■ WHAT TO WORK ON
Whenever the word "using" appears in a line of the listing, copy that line.

::: DATASET :::

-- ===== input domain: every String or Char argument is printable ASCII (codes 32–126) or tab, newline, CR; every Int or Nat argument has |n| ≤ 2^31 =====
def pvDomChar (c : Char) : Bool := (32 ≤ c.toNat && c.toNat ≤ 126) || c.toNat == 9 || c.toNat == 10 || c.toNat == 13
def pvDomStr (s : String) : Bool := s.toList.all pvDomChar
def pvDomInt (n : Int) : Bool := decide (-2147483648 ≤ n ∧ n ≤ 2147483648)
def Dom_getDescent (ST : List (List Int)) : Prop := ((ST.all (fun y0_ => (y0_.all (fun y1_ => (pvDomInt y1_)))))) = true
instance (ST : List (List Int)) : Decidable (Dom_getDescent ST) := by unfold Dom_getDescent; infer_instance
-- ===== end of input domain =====

-- B replaces A's per-row set.union rebuilding of the "rows below" roster by a single
-- dict pass recording each value's maximum row index (objective: alternative algorithm).

-- ===== PORT A =====
-- A's while loop, split at its two cases.  Iterations with currCol ≥ 0 read one element
-- (right to left); when currCol hits -1 the loop unions temp_roster into roster and moves
-- up one row.  getDescentCols is the run of element-iterations over one row (elements in
-- right-to-left order); getDescentRows performs the row transition and recurses over the
-- rows in bottom-to-top order (ST.reverse), exactly A's traversal.  Where Python raises
-- (ST = [], or an empty row other than the last reached via ST[currRow][-1]) this total
-- port just keeps going with the remaining elements; those inputs are excluded by Pre_.
def getDescentCols (cur : List Int) (roster temp descent : PySem.Set Int) :
    PySem.Set Int × PySem.Set Int :=
  match cur with
  | [] => (temp, descent)
  | num :: rest =>
      getDescentCols rest roster (PySem.Set.add temp num)
        (if roster.contains (num + 1) then PySem.Set.add descent num else descent)

def getDescentRows (rows : List (List Int)) (roster temp descent : PySem.Set Int) :
    PySem.Set Int :=
  match rows with
  | [] => descent
  | row :: rest =>
      let roster' := PySem.Set.union roster temp
      let p := getDescentCols row.reverse roster' PySem.Set.empty descent
      getDescentRows rest roster' p.1 p.2

def getDescent (ST : List (List Int)) : List Int :=
  if ST.isEmpty then []   -- Python raises IndexError (lda[-1]) here; outside Pre_
  else getDescentRows ST.reverse PySem.Set.empty PySem.Set.empty PySem.Set.empty
theorem step_perm (S : List Int) (b c : Int) :
    (stepL S b c).Perm (topnL S.length (S ++ List.replicate (min b (S.length : Int)).toNat c)) := by
  set P := (sortA S).takeWhile (fun x => decide (x < c)) with hP
  set Q := (sortA S).dropWhile (fun x => decide (x < c)) with hQ
  set k' := (min b (S.length : Int)).toNat with hk'
  set k := min b.toNat P.length with hk
  have hTPQ : sortA S = P ++ Q := (List.takeWhile_append_dropWhile).symm
  have hpT : P.length ≤ S.length := by
    have h := (List.takeWhile_sublist (l := sortA S) (fun x => decide (x < c))).length_le
    rw [length_sortA] at h; exact h
  have hkk : k = min k' P.length := by omega
  have hkp : k ≤ P.length := by omega
  have hPc : ∀ x ∈ P, x < c := takeWhile_lt (sortA S) c
  have hQc : ∀ y ∈ Q, c ≤ y := dropWhile_ge (sortA S) c (sortA_pairwise S)
  have hPQ : ∀ x ∈ P, ∀ y ∈ Q, x ≤ y := by
    have h := sortA_pairwise S
    rw [hTPQ] at h
    exact (List.pairwise_append.mp h).2.2
  have h1 : sortA (S ++ List.replicate k' c) = P ++ (List.replicate k' c ++ Q) := by
    apply PySem.List.sorted_id_eq_of_perm_of_pairwise
    · have hps : (P ++ Q).Perm S := by rw [← hTPQ]; exact sortA_perm S
      refine (List.Perm.append_left P List.perm_append_comm).trans ?_
      rw [← List.append_assoc]
      exact List.Perm.append_right _ hps
    · refine List.pairwise_append.mpr ⟨List.Pairwise.sublist (List.takeWhile_sublist _) (sortA_pairwise S),
        List.pairwise_append.mpr ⟨List.pairwise_replicate_of_refl, List.Pairwise.sublist (List.dropWhile_sublist _) (sortA_pairwise S), ?_⟩, ?_⟩
      · intro a ha y hy
        rw [List.eq_of_mem_replicate ha]
        exact hQc y hy
      · intro x hx y hy
        rcases List.mem_append.mp hy with hy | hy
        · rw [List.eq_of_mem_replicate hy]
          exact le_of_lt (hPc x hx)
        · exact hPQ x hx y hy
  have h2 : topnL S.length (S ++ List.replicate k' c) = (P ++ (List.replicate k' c ++ Q)).drop k' := by
    unfold topnL
    rw [h1]
    congr 1
    simp
  have h3 : (P ++ (List.replicate k' c ++ Q)).drop k' = P.drop k ++ (List.replicate k c ++ Q) := by
    rcases Nat.lt_or_ge P.length k' with h | h
    · have hkeq : k = P.length := by omega
      have hsplit : k' = P.length + (k' - P.length) := by omega
      nth_rewrite 1 [hsplit]
      rw [List.drop_length_add_append, List.drop_append_of_le_length (by simp),
        List.drop_replicate]
      have h5 : k' - (k' - P.length) = P.length := by omega
      rw [h5, hkeq, List.drop_length, List.nil_append]
    · have hkeq : k = k' := by omega
      rw [List.drop_append_of_le_length h, hkeq]
  have h4 : stepL S b c = List.replicate k c ++ (P.drop k ++ Q) := by
    unfold stepL
    rw [← hP, ← hk, drop_split (sortA S) _ k hkp, ← hQ]
  rw [h4, h2, h3, ← List.append_assoc, ← List.append_assoc]
  exact List.Perm.append_right _ List.perm_append_comm
-- ===== PRECONDITION & SPEC =====
-- Pre_ keeps the inputs with an immediate return (X = 0 or Y = 0) and the natural geometry
-- X, Y ≤ L with 2 ≤ L and at least one nonnegative coordinate: outside it A's `while True`
-- loop diverges on many inputs (e.g. X = Y = L = 1, negative L with positive X and Y, or
-- X = 5, Y = 1, L = 4), and the set of outside points where A does still return (coordinates
-- beyond L, or both negative) is a fractal with no closed-form description.
def Pre_Solve (X : Int) (Y : Int) (T : Int) (L : Int) : Prop :=
  (X = 0 ∨ Y = 0) ∨ (2 ≤ L ∧ X ≤ L ∧ Y ≤ L ∧ (0 ≤ X ∨ 0 ≤ Y))
instance (X : Int) (Y : Int) (T : Int) (L : Int) : Decidable (Pre_Solve X Y T L) := by
  unfold Pre_Solve; infer_instance

def pvWitness_Solve : Int × Int × Int × Int := (3, 5, 1, 8)

def Spec_Solve (X : Int) (Y : Int) (T : Int) (L : Int) (out : Bool) : Prop := out = Solve_alt X Y T L
instance (X : Int) (Y : Int) (T : Int) (L : Int) (out : Bool) : Decidable (Spec_Solve X Y T L out) := by unfold Spec_Solve; infer_instance

-- ===== CLAIM (what is proved, stated in full; the proofs are below) =====
def Claim_equal_Solve : Prop := ∀ (X : Int) (Y : Int) (T : Int) (L : Int), Dom_Solve X Y T L → Pre_Solve X Y T L → Spec_Solve X Y T L (Solve X Y T L)

-- ===== LEMMAS AND PROOFS =====

-- xor algebra: xoring twice with the same nonnegative constant is the identity
theorem pvBxorCancel (a : Int) (c : Int) (hc : 0 ≤ c) :
    PySem.Int.bxor (PySem.Int.bxor a c) c = a := by
  unfold PySem.Int.bxor
  by_cases ha : 0 ≤ a
  · simp only [ha, hc, if_true]
    have h1 : (0 : Int) ≤ ((a.toNat ^^^ c.toNat : Nat) : Int) := Int.natCast_nonneg _
    simp only [h1, if_true, Int.toNat_natCast]
    rw [Nat.xor_assoc, Nat.xor_self, Nat.xor_zero]
    omega
  · simp only [ha, hc, if_true, if_false]
    have h1 : ¬ (0 : Int) ≤ -((((-a - 1).toNat ^^^ c.toNat : Nat) : Int)) - 1 := by
      have := Int.natCast_nonneg ((-a - 1).toNat ^^^ c.toNat : Nat); omega
    simp only [h1, if_false]
    have h2 : (-(-(((((-a - 1).toNat ^^^ c.toNat : Nat) : Int))) - 1) - 1) = ((((-a - 1).toNat ^^^ c.toNat : Nat) : Int)) := by omega
    rw [h2, Int.toNat_natCast, Nat.xor_assoc, Nat.xor_self, Nat.xor_zero]
    omega

theorem pvBxorShift (T r c : Int) (hc : 0 ≤ c) :
    (PySem.Int.bxor T c = r) ↔ (T = PySem.Int.bxor r c) := by
  constructor
  · rintro rfl; exact (pvBxorCancel T c hc).symm
  · rintro rfl; exact pvBxorCancel r c hc
def pvMenTable : List (String × (Nat × List String)) :=
  pvEntries 0 ["Shirts"] ["job", "interview", "office", "meeting", "work"]
  ++ pvEntries 1 ["Shirts"] ["wedding", "engagement", "reception", "marriage"]
  ++ pvEntries 2 ["Shirts", "T-shirts"] ["party", "celebration", "night out", "club"]
  ++ pvEntries 3 ["T-shirts", "Shirts"] ["college", "daily", "casual", "university", "school"]
  ++ pvEntries 4 ["Shirts"] ["festival", "diwali", "pongal", "eid", "onam", "traditional"]
  ++ pvEntries 5 ["Shirts", "T-shirts"] ["travel", "trip", "photoshoot", "vacation", "holiday"]

def pvMenDefault : List String := ["Shirts", "T-shirts"]

-- body of B's for-loop: keep the matched entry of minimal priority
def pvStep (low : String) (best : Option (Nat × List String)) (p : String × (Nat × List String)) :
    Option (Nat × List String) :=
  if PySem.Str.isIn p.1 low &&
      (match best with | none => true | some x => decide (p.2.1 < x.1)) then
    some p.2
  else best

def get_event_categories_py_alt (gender : String) (event_type : String) : List String :=
  let low := PySem.Str.lower event_type
  let td := if gender == "women" then (pvWomenTable, pvWomenDefault) else (pvMenTable, pvMenDefault)
  let best := td.1.foldl (pvStep low) none
  match best with
  | some x => x.2
  | none => td.2

-- ===== PRECONDITION & SPEC =====
def Spec_get_event_categories_py (gender : String) (event_type : String) (out : List String) : Prop := out = get_event_categories_py_alt gender event_type
instance (gender : String) (event_type : String) (out : List String) : Decidable (Spec_get_event_categories_py gender event_type out) := by unfold Spec_get_event_categories_py; infer_instance

-- ===== CLAIM (what is proved, stated in full; the proofs are below) =====
def Claim_equal_get_event_categories_py : Prop := ∀ (gender : String) (event_type : String), Dom_get_event_categories_py gender event_type → Spec_get_event_categories_py gender event_type (get_event_categories_py gender event_type)

-- ===== LEMMAS AND PROOFS =====

-- folding a block of entries onto an already-chosen best of priority ≤ prio leaves it unchanged
theorem pv_fold_block_some (low : String) (kws : List String) (prio : Nat) (cats : List String)
    (x : Nat × List String) (h : ¬ prio < x.1) :
    (kws.map (fun kw => (kw, (prio, cats)))).foldl (pvStep low) (some x) = some x := by
  induction kws with
  | nil => rfl
  | cons k ks ih =>
      simp only [List.map_cons, List.foldl_cons, pvStep, h]
      by_cases hk : PySem.Str.isIn k low <;> simp only [hk] <;> simpa [h] using ih

-- folding a block of entries from none: some entry iff any keyword of the block matches
theorem pv_fold_block_none (low : String) (kws : List String) (prio : Nat) (cats : List String) :
    (pvEntries prio cats kws).foldl (pvStep low) none =
      (if kws.any (fun k => PySem.Str.isIn k low) = true then some (prio, cats) else none) := by
  induction kws with
  | nil => rfl
  | cons k ks ih =>
      simp only [pvEntries, List.map_cons, List.foldl_cons, List.any_cons]
      by_cases hk : PySem.Str.isIn k low
      · simp only [pvStep, hk, Bool.true_and, Bool.true_or]
        exact pv_fold_block_some low ks prio cats (prio, cats) (lt_irrefl prio)
      · simp only [pvStep, hk, Bool.false_and, Bool.false_eq_true, if_false, Bool.false_or]
        simpa [pvEntries] using ih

:::

■ FINAL ANSWER
      by_cases hk : PySem.Str.isIn k low <;> simp only [hk] <;> simpa [h] using ih
        simpa [pvEntries] using ih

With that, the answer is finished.